Author Response  – Considering the lack of studies investigating the expression of EBV lytic proteins (or transcripts) in laryngeal carcinomas, it is still premature to draw conclusions about the impact of lytic infection on LC prognosis. However, there is a bunch of evidence that support the role of the lytic infection in the oncogenesis, such as the homology between lytic proteins and human proteins involved in oncogenesis or immunosurveillance (e.g., BHRF1 and Bcl-2; or BCRF1 and IL-10). Also, the lytic protein BZLF1 degrades p53, which probably also contributes to oncogenesis. Another relevant aspect that corroborates the importance of lytic proteins in this process is the  “hit-and-hide” mechanism, according to which EBV switches between latent and lytic mode. The hypothesized mechanism would also explain how EBV can contribute to tumor development even in the lytic cycle, and would shed light on the oncogenic effects of a number of lytic EBV proteins. All these aspects were addressed in a previous publication of our team (DOI: 10.1615/CritRevOncog.2020033071).

Reviewer 2 Report

Paper written by Pereira de Lima and co-workers is clair and it is well written and deals with a current and interested topic. However before pubblication need of some modifications.

1-Introduction. I believe that more recent data should be provided to stress the importance of this paper. It is not clear the importance of the study performed, the relapses.

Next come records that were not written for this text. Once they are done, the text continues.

-- pv_equiv track=rewrite | github.com/KuanHsiaoKuo/think-tool-kit | scripts/puml_mindmap_json.py | get_wrap_name
-- ===== SOURCE A (Python) =====
-- def get_wrap_name(name):
--     # 统一添加换行符
--     wrap_name = []
--     space_count = 0
--     for char in name:
--         if char == ' ':
--             space_count += 1
--         if space_count == 3:
--             char = '\n'
--             space_count = 0
--         wrap_name.append(char)
--     return ''.join(wrap_name)
-- ===== SOURCE B (Python) =====
-- def get_wrap_name(name):
--     words = name.split(' ')
--     parts = [words[0]]
--     for i, w in enumerate(words[1:], 1):
--         parts.append(('\n' if i % 3 == 0 else ' ') + w)
--     return ''.join(parts)
-- ===== Notes on version B (the rewrite author's own statement) =====
-- stated objective: faster
-- what changed: Replaces the char-by-char loop with a mutable space counter by a split-on-space decomposition: split the string on the space character, then rejoin the tokens, using a newline for every separator whose 1-based index is divisible by 3.
import Mathlib
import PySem

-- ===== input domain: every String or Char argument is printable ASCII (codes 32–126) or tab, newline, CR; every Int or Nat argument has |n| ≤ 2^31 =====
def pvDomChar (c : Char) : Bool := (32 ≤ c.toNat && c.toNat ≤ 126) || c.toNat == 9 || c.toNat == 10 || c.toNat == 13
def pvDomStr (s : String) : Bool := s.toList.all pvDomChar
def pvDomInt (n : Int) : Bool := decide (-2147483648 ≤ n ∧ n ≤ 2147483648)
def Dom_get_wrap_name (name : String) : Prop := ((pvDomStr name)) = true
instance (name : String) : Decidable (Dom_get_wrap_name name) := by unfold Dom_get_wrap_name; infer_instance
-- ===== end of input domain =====

-- B replaces A's char loop with a counter by splitting on ' ' and rejoining,
-- newline at every separator whose 1-based index is divisible by 3 (a timing run measured B faster).

-- ===== PORT A =====
-- literal port of A's char loop: state (wrap_name, space_count)
def get_wrap_name (name : String) : String :=
  let st := name.toList.foldl
    (fun (st : List Char × Int) char =>
      let space_count := if char = ' ' then st.2 + 1 else st.2
      let p := if space_count = 3 then ('\n', (0 : Int)) else (char, space_count)
      (st.1 ++ [p.1], p.2))
    ([], 0)
  String.ofList st.1

-- ===== PORT B =====
-- port of Source B's loop over enumerate(words[1:], 1): the i-th remaining token is
-- prepended with '\n' when i % 3 == 0, else ' '
def renderTail : Nat → List (List Char) → List Char
  | _, [] => []
  | i, w :: ws => (if i % 3 = 0 then '\n' else ' ') :: (w ++ renderTail (i + 1) ws)

def get_wrap_name_alt (name : String) : String :=
  match name.toList.splitOn ' ' with
  | [] => ""            -- unreachable: split never returns an empty list
  | w0 :: ws => String.ofList (w0 ++ renderTail 1 ws)

-- ===== PRECONDITION & SPEC =====
def Spec_get_wrap_name (name : String) (out : String) : Prop := out = get_wrap_name_alt name
instance (name : String) (out : String) : Decidable (Spec_get_wrap_name name out) := by unfold Spec_get_wrap_name; infer_instance

-- ===== CLAIM (what is proved, stated in full; the proofs are below) =====
def Claim_equal_get_wrap_name : Prop := ∀ (name : String), Dom_get_wrap_name name → Spec_get_wrap_name name (get_wrap_name name)

-- ===== LEMMAS AND PROOFS =====

-- functional form of A's loop body
def wrapF : Int → List Char → List Char
  | _, [] => []
  | c, x :: xs =>
    let c' := if x = ' ' then c + 1 else c
    if c' = 3 then '\n' :: wrapF 0 xs else x :: wrapF c' xs

theorem foldl_eq_wrapF (xs : List Char) (acc : List Char) (c : Int) :
    (xs.foldl
      (fun (st : List Char × Int) char =>
        let space_count := if char = ' ' then st.2 + 1 else st.2
        let p := if space_count = 3 then ('\n', (0 : Int)) else (char, space_count)
        (st.1 ++ [p.1], p.2))
      (acc, c)).1
    = acc ++ wrapF c xs := by
  induction xs generalizing acc c with
  | nil => simp [wrapF]
  | cons x xs ih =>
    simp only [List.foldl_cons, wrapF]
    by_cases hx : x = ' ' <;> by_cases h3 : (if x = ' ' then c + 1 else c) = 3 <;>
      simp_all

-- separator renderer with A's counter semantics
def renderG : Int → List (List Char) → List Char
  | _, [] => []
  | c, w :: ws =>
    if c + 1 = 3 then '\n' :: (w ++ renderG 0 ws)
    else ' ' :: (w ++ renderG (c + 1) ws)

theorem wrapF_splitOn (xs : List Char) (c : Int) (hc : c ≠ 3) :
    wrapF c xs = (xs.splitOn ' ').headI ++ renderG c (xs.splitOn ' ').tail := by
  induction xs generalizing c with
  | nil => simp [wrapF, List.splitOn, List.splitOnP_nil, renderG]
  | cons x xs ih =>
    obtain ⟨w0, ws, hsp⟩ :=
      List.exists_cons_of_ne_nil (List.splitOnP_ne_nil (· == ' ') xs)
    by_cases hx : x = ' '
    · subst hx
      by_cases h3 : c + 1 = 3
      · simp [wrapF, List.splitOn, List.splitOnP_cons, hsp, renderG, h3,
          ih 0 (by norm_num)]
      · simp only [wrapF, if_neg h3, List.splitOn, List.splitOnP_cons,
          BEq.rfl, if_pos, hsp, List.headI, List.tail, renderG, List.nil_append]
        rw [List.splitOn] at ih
        simpa [hsp] using ih (c + 1) h3
    · have hx' : (x == ' ') = false := by simp [hx]
      simp only [wrapF, if_neg hx, if_neg hc, List.splitOn, List.splitOnP_cons, hx',
        Bool.false_eq_true, if_false, hsp, List.modifyHead, List.headI, List.tail]
      rw [List.splitOn] at ih
      simp [hsp] at ih
      simp [ih c hc]

theorem renderG_eq_renderTail (ws : List (List Char)) (i : Nat) (hi : 1 ≤ i) :
    renderG (((i - 1) % 3 : Nat) : Int) ws = renderTail i ws := by
  induction ws generalizing i with
  | nil => simp [renderG, renderTail]
  | cons w ws ih =>
    by_cases h3 : i % 3 = 0
    · have hc : ((((i - 1) % 3 : Nat)) : Int) + 1 = 3 := by omega
      have h0 : ((0 : Int)) = (((i + 1 - 1) % 3 : Nat) : Int) := by push_cast; omega

      rw [renderG, if_pos hc, renderTail, if_pos h3, h0, ih (i + 1) (by omega)]
    · have hc : ¬ ((((i - 1) % 3 : Nat)) : Int) + 1 = 3 := by omega
      have h1 : (((i - 1) % 3 : Nat) : Int) + 1 = (((i + 1 - 1) % 3 : Nat) : Int) := by
        push_cast; omega
      rw [renderG, if_neg hc, renderTail, if_neg h3, h1, ih (i + 1) (by omega)]

-- ===== VERDICT (by name: the statement is the Claim_ definition above) =====
theorem get_wrap_name_spec : Claim_equal_get_wrap_name := by
  intro name _
  unfold Spec_get_wrap_name get_wrap_name get_wrap_name_alt
  obtain ⟨w0, ws, hsp⟩ :=
    List.exists_cons_of_ne_nil (List.splitOnP_ne_nil (· == ' ') name.toList)
  have hsp' : name.toList.splitOn ' ' = w0 :: ws := by rw [List.splitOn]; exact hsp
  have h1 := foldl_eq_wrapF name.toList [] 0
  have h2 := wrapF_splitOn name.toList 0 (by norm_num)
  have h3 : renderG ((((1 : Nat) - 1) % 3 : Nat) : Int) ws = renderTail 1 ws :=
    renderG_eq_renderTail ws 1 (le_refl 1)
  simp only [hsp', List.headI, List.tail] at h2
  norm_num at h3
  simp [hsp', h1, h2, h3]
-- pv_equiv track=rewrite | github.com/starrye/LeetCode | all_topic/esay_topic/面试题13.机器人的运动范围 200408.py | sum_rc
-- ===== SOURCE A (Python) =====
-- def sum_rc(row, col):
--     sum = 0
--     while row > 0:
--         sum += row % 10
--         row //= 10
--     while col > 0:
--         sum += col % 10
--         col //= 10
--     return sum
-- ===== SOURCE B (Python) =====
-- def _digsum(n):
--     if n <= 0:
--         return 0
--     return sum(ord(ch) - 48 for ch in str(n))
--
-- def sum_rc(row, col):
--     return _digsum(row) + _digsum(col)
-- ===== Notes on version B (the rewrite author's own statement) =====
-- stated objective: simpler
-- what changed: Replaces the two mod/div while-loops with a single helper that sums the decimal-string digits of each number (non-positive numbers contribute 0, as in A).
import Mathlib
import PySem

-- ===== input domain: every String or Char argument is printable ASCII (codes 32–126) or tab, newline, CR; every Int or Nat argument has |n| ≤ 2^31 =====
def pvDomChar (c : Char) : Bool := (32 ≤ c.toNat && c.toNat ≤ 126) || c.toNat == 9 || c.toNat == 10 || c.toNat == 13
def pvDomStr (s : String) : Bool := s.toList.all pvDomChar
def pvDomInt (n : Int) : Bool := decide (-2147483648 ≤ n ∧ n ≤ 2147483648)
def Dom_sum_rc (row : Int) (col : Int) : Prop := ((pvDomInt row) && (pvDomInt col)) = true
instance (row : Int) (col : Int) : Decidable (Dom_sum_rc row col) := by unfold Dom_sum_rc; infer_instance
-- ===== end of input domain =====

-- B replaces A's two mod/div while-loops with a digit sum over each number's decimal string; objective: simpler.

-- ===== PORT A =====
-- 'while n > 0: sum += n % 10; n //= 10' as structural recursion on the accumulator pair
def sumRcLoop (s : Int) (n : Int) : Int :=
  if 0 < n then
    sumRcLoop (s + PySem.Int.mod n 10) (PySem.Int.floordiv n 10)
  else s
termination_by n.toNat
decreasing_by
  have h10 : PySem.Int.floordiv n 10 < n := by
    rw [PySem.Int.floordiv_lt_iff_lt_mul (by omega : (0:Int) < 10)]; omega
  omega

def sum_rc (row : Int) (col : Int) : Int :=
  sumRcLoop (sumRcLoop 0 row) col

-- ===== PORT B =====
-- sum(ord(ch) - 48 for ch in str(n)) guarded by n <= 0
def digsumAlt (n : Int) : Int :=
  if n ≤ 0 then 0
  else ((PySem.Int.toChars n).map (fun c => (c.toNat : Int) - 48)).sum

def sum_rc_alt (row : Int) (col : Int) : Int :=
  digsumAlt row + digsumAlt col

-- ===== PRECONDITION & SPEC =====
def Spec_sum_rc (row : Int) (col : Int) (out : Int) : Prop := out = sum_rc_alt row col
instance (row : Int) (col : Int) (out : Int) : Decidable (Spec_sum_rc row col out) := by unfold Spec_sum_rc; infer_instance

-- ===== CLAIM (what is proved, stated in full; the proofs are below) =====
def Claim_equal_sum_rc : Prop := ∀ (row : Int) (col : Int), Dom_sum_rc row col → Spec_sum_rc row col (sum_rc row col)

-- ===== LEMMAS AND PROOFS =====

-- reference digit sum on Nat
def dsum (n : Nat) : Nat :=
  if n = 0 then 0 else n % 10 + dsum (n / 10)
decreasing_by exact Nat.div_lt_self (by omega) (by omega)

def charSum (cs : List Char) : Int := (cs.map (fun c => (c.toNat : Int) - 48)).sum

theorem charSum_digitChar (m : Nat) (h : m < 10) :
    ((Nat.digitChar m).toNat : Int) - 48 = (m : Int) := by
  interval_cases m <;> decide

theorem charSum_cons (c : Char) (ds : List Char) :
    charSum (c :: ds) = ((c.toNat : Int) - 48) + charSum ds := by
  simp [charSum]

theorem dsum_zero : dsum 0 = 0 := by rw [dsum]; simp

theorem dsum_step (n : Nat) : dsum n = n % 10 + dsum (n / 10) := by
  by_cases h : n = 0
  · subst h; simp [dsum_zero]
  · rw [dsum, if_neg h]

theorem charSum_toDigitsCore (fuel : Nat) :
    ∀ (n : Nat) (ds : List Char), n < fuel →
      charSum (Nat.toDigitsCore 10 fuel n ds) = (dsum n : Int) + charSum ds := by
  induction fuel with
  | zero => intro n ds h; omega
  | succ fuel ih =>
    intro n ds h
    rw [Nat.toDigitsCore]
    by_cases h0 : n / 10 = 0
    · rw [if_pos h0, charSum_cons, charSum_digitChar _ (Nat.mod_lt _ (by omega)),
         dsum_step n, h0, dsum_zero]
      push_cast; ring
    · rw [if_neg h0]
      have hlt : n / 10 < fuel := by
        have := Nat.div_lt_self (n := n) (by omega) (show 1 < 10 by omega)
        omega
      rw [ih _ _ hlt, charSum_cons, charSum_digitChar _ (Nat.mod_lt _ (by omega)),
         dsum_step n]
      push_cast; ring

theorem digsumAlt_eq (n : Int) : digsumAlt n = if 0 < n then (dsum n.toNat : Int) else 0 := by
  by_cases hn : 0 < n
  · rw [digsumAlt, if_neg (by omega), if_pos hn]
    have : PySem.Int.toChars n = Nat.toDigits 10 n.toNat := by
      rw [PySem.Int.toChars, if_neg (by omega)]
    rw [show ((PySem.Int.toChars n).map (fun c => (c.toNat : Int) - 48)).sum
          = charSum (PySem.Int.toChars n) from rfl, this, Nat.toDigits]
    rw [charSum_toDigitsCore (n.toNat + 1) n.toNat [] (by omega)]
    simp [charSum]
  · rw [digsumAlt, if_pos (by omega), if_neg hn]

theorem sumRcLoop_eq (k : Nat) : ∀ (s n : Int), n.toNat ≤ k →
    sumRcLoop s n = s + (if 0 < n then (dsum n.toNat : Int) else 0) := by
  induction k with
  | zero =>
    intro s n hk
    rw [sumRcLoop]
    have h : ¬ 0 < n := by omega
    simp [h]
  | succ k ih =>
    intro s n hk
    rw [sumRcLoop]
    by_cases hn : 0 < n
    · rw [if_pos hn, if_pos hn]
      have hm : PySem.Int.mod n 10 = ((n.toNat % 10 : Nat) : Int) := by
        simp [pysem]; omega
      have hd : PySem.Int.floordiv n 10 = ((n.toNat / 10 : Nat) : Int) := by
        simp [pysem]; omega
      have hkk : (((n.toNat / 10 : Nat) : Int)).toNat ≤ k := by
        have := Nat.div_lt_self (n := n.toNat) (by omega) (show 1 < 10 by omega)
        omega
      rw [hm, hd, ih _ _ hkk, dsum_step n.toNat]
      by_cases h0 : 0 < ((n.toNat / 10 : Nat) : Int)
      · rw [if_pos h0]
        simp only [Int.toNat_natCast]
        push_cast; ring
      · rw [if_neg h0]
        have hz : n.toNat / 10 = 0 := by omega
        rw [hz, dsum_zero]
        push_cast; ring
    · rw [if_neg hn, if_neg hn]; ring

-- ===== VERDICT (by name: the statement is the Claim_ definition above) =====
theorem sum_rc_spec : Claim_equal_sum_rc := by
  intro row col _
  show sum_rc row col = sum_rc_alt row col
  rw [sum_rc, sum_rc_alt,
      sumRcLoop_eq row.toNat 0 row (le_refl _),
      sumRcLoop_eq col.toNat _ col (le_refl _),
      digsumAlt_eq, digsumAlt_eq]
  ring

table 2  needs to be edited is difficult to read and understand

Author Response

Reviewer #2

 

Paper written by Pereira de Lima and co-workers is clair and it is well written and deals with a current and interested topic. However before pubblication need of some modifications.

1-Introduction. I believe that more recent data should be provided to stress the importance of this paper. It is not clear the importance of the study performed, the relapses.

Author Response  – We included a paragraph in the introduction in order to denote the importance of the study.

 

table 2  needs to be edited is difficult to read and understand

Author Response  – Table 2 was edited as suggested. Additionally, the first table was wrongly named table 2, the number was corrected.

Reviewer 3 Report

This is an interesting systematic review and meta-analysis about Epstein-Barr virus-associated carcinoma of the larynx.

The paper is well written. However, some issues remain.

The legend of table 1 (wrongly named table 2) refers to 33 studies, but only 31 articles are included in the review. Please correct it.

In table 1 (wrongly named table 2), the authors should better specify the sample type of the control group.

Author Response

Reviewer #3

 

This is an interesting systematic review and meta-analysis about Epstein-Barr virus-associated carcinoma of the larynx.

The paper is well written. However, some issues remain.

The legend of table 1 (wrongly named table 2) refers to 33 studies, but only 31 articles are included in the review. Please correct it.

Author Response  – The number of the first table was corrected. The quantity of studies was also corrected as requested.

 

In table 1 (wrongly named table 2), the authors should better specify the sample type of the control group.

Author Response  – The samples of the control group were better specified in table 1 as suggested.